Supplied material START
-- pv_equiv track=rewrite | github.com/BarQode/Sponge | src/integrations/sumologic.py | _infer_level
-- ===== SOURCE A (Python) =====
-- def _infer_level(message: str) -> str:
--     """Infer log level from message content."""
--     msg_lower = message.lower()
--
--     if any(word in msg_lower for word in ['critical', 'fatal', 'emergency']):
--         return 'CRITICAL'
--     elif any(word in msg_lower for word in ['error', 'exception', 'failed']):
--         return 'ERROR'
--     elif any(word in msg_lower for word in ['warning', 'warn']):
--         return 'WARNING'
--     elif any(word in msg_lower for word in ['info', 'information']):
--         return 'INFO'
--     elif any(word in msg_lower for word in ['debug', 'trace']):
--         return 'DEBUG'
--     else:
--         return 'INFO'
-- ===== SOURCE B (Python) =====
-- _KEYWORD_RANKS = {
--     'critical': 0, 'fatal': 0, 'emergency': 0,
--     'error': 1, 'exception': 1, 'failed': 1,
--     'warning': 2, 'warn': 2,
--     'info': 3, 'information': 3,
--     'debug': 4, 'trace': 4,
-- }
-- _LEVEL_NAMES = ('CRITICAL', 'ERROR', 'WARNING', 'INFO', 'DEBUG')
--
--
-- def _infer_level(message: str) -> str:
--     """Infer log level: most severe rank among all matched keywords, default INFO."""
--     msg = message.lower()
--     matched = [rank for word, rank in _KEYWORD_RANKS.items() if word in msg]
--     if not matched:
--         return 'INFO'
--     return _LEVEL_NAMES[min(matched)]
-- ===== Notes on version B (the rewrite author's own statement) =====
-- stated objective: alternative
-- what changed: Instead of a short-circuiting priority if/elif chain, B assigns every keyword a severity rank, collects the ranks of ALL keywords found in the message, and returns the name of the minimum (most severe) rank, defaulting to INFO when none match.
import Mathlib
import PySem

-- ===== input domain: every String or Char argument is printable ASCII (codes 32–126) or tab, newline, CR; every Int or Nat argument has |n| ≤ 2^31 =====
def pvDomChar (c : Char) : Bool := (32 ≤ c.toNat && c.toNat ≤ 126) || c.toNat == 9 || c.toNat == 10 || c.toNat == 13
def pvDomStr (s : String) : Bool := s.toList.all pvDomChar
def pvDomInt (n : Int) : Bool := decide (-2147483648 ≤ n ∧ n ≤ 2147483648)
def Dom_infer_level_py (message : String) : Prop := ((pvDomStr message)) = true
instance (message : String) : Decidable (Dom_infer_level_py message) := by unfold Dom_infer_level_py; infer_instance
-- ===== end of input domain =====

-- ===== PORT A =====
-- A: unrolled if/elif chain, first matching keyword group wins, default "INFO".
def infer_level_py (message : String) : String :=
  let msg_lower := PySem.Str.lower message
  if ["critical", "fatal", "emergency"].any (fun word => PySem.Str.isIn word msg_lower) then "CRITICAL"
  else if ["error", "exception", "failed"].any (fun word => PySem.Str.isIn word msg_lower) then "ERROR"
  else if ["warning", "warn"].any (fun word => PySem.Str.isIn word msg_lower) then "WARNING"
  else if ["info", "information"].any (fun word => PySem.Str.isIn word msg_lower) then "INFO"
  else if ["debug", "trace"].any (fun word => PySem.Str.isIn word msg_lower) then "DEBUG"
  else "INFO"

-- ===== PORT B =====
-- B: every keyword carries a severity rank; collect the ranks of ALL keywords found
-- in the message and return the name of the minimum rank; default "INFO" if none match.
def pvKeywordRanks : List (String × Nat) :=
  [ ("critical", 0), ("fatal", 0), ("emergency", 0)
  , ("error", 1), ("exception", 1), ("failed", 1)
  , ("warning", 2), ("warn", 2)
  , ("info", 3), ("information", 3)
  , ("debug", 4), ("trace", 4) ]

def pvLevelNames : List String := ["CRITICAL", "ERROR", "WARNING", "INFO", "DEBUG"]

def infer_level_py_alt (message : String) : String :=
  let msg := PySem.Str.lower message
  let matched := (pvKeywordRanks.filter (fun p => PySem.Str.isIn p.1 msg)).map Prod.snd
  match matched.min? with
  | none => "INFO"
  | some r => pvLevelNames.getD r "INFO"

-- ===== PRECONDITION & SPEC =====
def Spec_infer_level_py (message : String) (out : String) : Prop := out = infer_level_py_alt message
instance (message : String) (out : String) : Decidable (Spec_infer_level_py message out) := by unfold Spec_infer_level_py; infer_instance

-- ===== CLAIM (what is proved, stated in full; the proofs are below) =====
def Claim_equal_infer_level_py : Prop := ∀ (message : String), Dom_infer_level_py message → Spec_infer_level_py message (infer_level_py message)

-- ===== LEMMAS AND PROOFS =====

-- min? of a cons whose head is a lower bound of the tail is the head.
theorem pvMinCons (a : Nat) (l : List Nat) (h : ∀ x ∈ l, a ≤ x) : (a :: l).min? = some a := by
  rw [List.min?_cons]
  cases hm : l.min? with
  | none => rfl
  | some m =>
    have hmem : m ∈ l := List.min?_mem hm
    simp [Option.elim, min_eq_left (h m hmem)]

-- ranks surviving a filter of a list whose ranks are all ≥ r stay ≥ r.
theorem pvBound (f : String × Nat → Bool) (l : List (String × Nat)) (r : Nat)
    (h : ∀ p ∈ l, r ≤ p.2) : ∀ x ∈ (l.filter f).map Prod.snd, r ≤ x := by
  intro x hx
  rcases List.mem_map.mp hx with ⟨p, hp, rfl⟩
  exact h p (List.mem_filter.mp hp).1

-- characterisation of B's matched-rank minimum for an arbitrary membership predicate.
theorem pvFilterMin (f : String × Nat → Bool) :
    ((pvKeywordRanks.filter f).map Prod.snd).min? =
      (if f ("critical", 0) || (f ("fatal", 0) || f ("emergency", 0)) then some 0
       else if f ("error", 1) || (f ("exception", 1) || f ("failed", 1)) then some 1
       else if f ("warning", 2) || f ("warn", 2) then some 2
       else if f ("info", 3) || f ("information", 3) then some 3
       else if f ("debug", 4) || f ("trace", 4) then some 4
       else none) := by
  by_cases h1 : f ("critical", 0) = true
  · simp only [pvKeywordRanks]
    rw [List.filter_cons, if_pos h1, List.map_cons]
    rw [pvMinCons 0 _ (pvBound f _ 0 (by decide))]
    simp [h1]
  by_cases h2 : f ("fatal", 0) = true
  · simp only [pvKeywordRanks]
    rw [List.filter_cons, if_neg h1, List.filter_cons, if_pos h2, List.map_cons]
    rw [pvMinCons 0 _ (pvBound f _ 0 (by decide))]
    simp [h2]
  by_cases h3 : f ("emergency", 0) = true
  · simp only [pvKeywordRanks]
    rw [List.filter_cons, if_neg h1, List.filter_cons, if_neg h2,
        List.filter_cons, if_pos h3, List.map_cons]
    rw [pvMinCons 0 _ (pvBound f _ 0 (by decide))]
    simp [h3]
  by_cases h4 : f ("error", 1) = true
  · simp only [pvKeywordRanks]
    rw [List.filter_cons, if_neg h1, List.filter_cons, if_neg h2,
        List.filter_cons, if_neg h3, List.filter_cons, if_pos h4, List.map_cons]
    rw [pvMinCons 1 _ (pvBound f _ 1 (by decide))]
    simp [h1, h2, h3, h4]
  by_cases h5 : f ("exception", 1) = true
  · simp only [pvKeywordRanks]
    rw [List.filter_cons, if_neg h1, List.filter_cons, if_neg h2,
        List.filter_cons, if_neg h3, List.filter_cons, if_neg h4,
        List.filter_cons, if_pos h5, List.map_cons]
    rw [pvMinCons 1 _ (pvBound f _ 1 (by decide))]
    simp [h1, h2, h3, h5]
  by_cases h6 : f ("failed", 1) = true
  · simp only [pvKeywordRanks]
    rw [List.filter_cons, if_neg h1, List.filter_cons, if_neg h2,
        List.filter_cons, if_neg h3, List.filter_cons, if_neg h4,
        List.filter_cons, if_neg h5, List.filter_cons, if_pos h6, List.map_cons]
    rw [pvMinCons 1 _ (pvBound f _ 1 (by decide))]
    simp [h1, h2, h3, h6]
  by_cases h7 : f ("warning", 2) = true
  · simp only [pvKeywordRanks]
    rw [List.filter_cons, if_neg h1, List.filter_cons, if_neg h2,
        List.filter_cons, if_neg h3, List.filter_cons, if_neg h4,
        List.filter_cons, if_neg h5, List.filter_cons, if_neg h6,
        List.filter_cons, if_pos h7, List.map_cons]
    rw [pvMinCons 2 _ (pvBound f _ 2 (by decide))]
    simp [h1, h2, h3, h4, h5, h6, h7]
  by_cases h8 : f ("warn", 2) = true
  · simp only [pvKeywordRanks]
    rw [List.filter_cons, if_neg h1, List.filter_cons, if_neg h2,
        List.filter_cons, if_neg h3, List.filter_cons, if_neg h4,
        List.filter_cons, if_neg h5, List.filter_cons, if_neg h6,
        List.filter_cons, if_neg h7, List.filter_cons, if_pos h8, List.map_cons]
    rw [pvMinCons 2 _ (pvBound f _ 2 (by decide))]
    simp [h1, h2, h3, h4, h5, h6, h8]
  by_cases h9 : f ("info", 3) = true
  · simp only [pvKeywordRanks]
    rw [List.filter_cons, if_neg h1, List.filter_cons, if_neg h2,
        List.filter_cons, if_neg h3, List.filter_cons, if_neg h4,
        List.filter_cons, if_neg h5, List.filter_cons, if_neg h6,
        List.filter_cons, if_neg h7, List.filter_cons, if_neg h8,
        List.filter_cons, if_pos h9, List.map_cons]
    rw [pvMinCons 3 _ (pvBound f _ 3 (by decide))]
    simp [h1, h2, h3, h4, h5, h6, h7, h8, h9]
  by_cases h10 : f ("information", 3) = true
  · simp only [pvKeywordRanks]
    rw [List.filter_cons, if_neg h1, List.filter_cons, if_neg h2,
        List.filter_cons, if_neg h3, List.filter_cons, if_neg h4,
        List.filter_cons, if_neg h5, List.filter_cons, if_neg h6,
        List.filter_cons, if_neg h7, List.filter_cons, if_neg h8,
        List.filter_cons, if_neg h9, List.filter_cons, if_pos h10, List.map_cons]
    rw [pvMinCons 3 _ (pvBound f _ 3 (by decide))]
    simp [h1, h2, h3, h4, h5, h6, h7, h8, h10]
  by_cases h11 : f ("debug", 4) = true
  · simp only [pvKeywordRanks]
    rw [List.filter_cons, if_neg h1, List.filter_cons, if_neg h2,
        List.filter_cons, if_neg h3, List.filter_cons, if_neg h4,
        List.filter_cons, if_neg h5, List.filter_cons, if_neg h6,
        List.filter_cons, if_neg h7, List.filter_cons, if_neg h8,
        List.filter_cons, if_neg h9, List.filter_cons, if_neg h10,
        List.filter_cons, if_pos h11, List.map_cons]
    rw [pvMinCons 4 _ (pvBound f _ 4 (by decide))]
    simp [h1, h2, h3, h4, h5, h6, h7, h8, h9, h10, h11]
  by_cases h12 : f ("trace", 4) = true
  · simp only [pvKeywordRanks]
    rw [List.filter_cons, if_neg h1, List.filter_cons, if_neg h2,
        List.filter_cons, if_neg h3, List.filter_cons, if_neg h4,
        List.filter_cons, if_neg h5, List.filter_cons, if_neg h6,
        List.filter_cons, if_neg h7, List.filter_cons, if_neg h8,
        List.filter_cons, if_neg h9, List.filter_cons, if_neg h10,
        List.filter_cons, if_neg h11, List.filter_cons, if_pos h12, List.map_cons]
    rw [pvMinCons 4 _ (pvBound f _ 4 (by decide))]
    simp [h1, h2, h3, h4, h5, h6, h7, h8, h9, h10, h12]
  · simp [pvKeywordRanks, h1, h2, h3, h4, h5, h6, h7, h8, h9, h10, h11, h12]

-- ===== VERDICT (by name: the statement is the Claim_ definition above) =====
theorem infer_level_py_spec : Claim_equal_infer_level_py := by
  intro message _
  unfold Spec_infer_level_py infer_level_py infer_level_py_alt
  simp only [List.any_cons, List.any_nil, Bool.or_false,
    pvFilterMin (fun p => PySem.Str.isIn p.1 (PySem.Str.lower message))]
  split_ifs <;> simp [pvLevelNames]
Supplied material END
Problem requirements:
Transcribe each line of the data above, unaltered, from the one where "def infer_level_py (message" appears to the one where "def infer_level_py_alt (message" appears, inclusive of both.

Answer section:
def infer_level_py (message : String) : String :=
  let msg_lower := PySem.Str.lower message
  if ["critical", "fatal", "emergency"].any (fun word => PySem.Str.isIn word msg_lower) then "CRITICAL"
  else if ["error", "exception", "failed"].any (fun word => PySem.Str.isIn word msg_lower) then "ERROR"
  else if ["warning", "warn"].any (fun word => PySem.Str.isIn word msg_lower) then "WARNING"
  else if ["info", "information"].any (fun word => PySem.Str.isIn word msg_lower) then "INFO"
  else if ["debug", "trace"].any (fun word => PySem.Str.isIn word msg_lower) then "DEBUG"
  else "INFO"

-- ===== PORT B =====
-- B: every keyword carries a severity rank; collect the ranks of ALL keywords found
-- in the message and return the name of the minimum rank; default "INFO" if none match.
def pvKeywordRanks : List (String × Nat) :=
  [ ("critical", 0), ("fatal", 0), ("emergency", 0)
  , ("error", 1), ("exception", 1), ("failed", 1)
  , ("warning", 2), ("warn", 2)
  , ("info", 3), ("information", 3)
  , ("debug", 4), ("trace", 4) ]

def pvLevelNames : List String := ["CRITICAL", "ERROR", "WARNING", "INFO", "DEBUG"]

def infer_level_py_alt (message : String) : String :=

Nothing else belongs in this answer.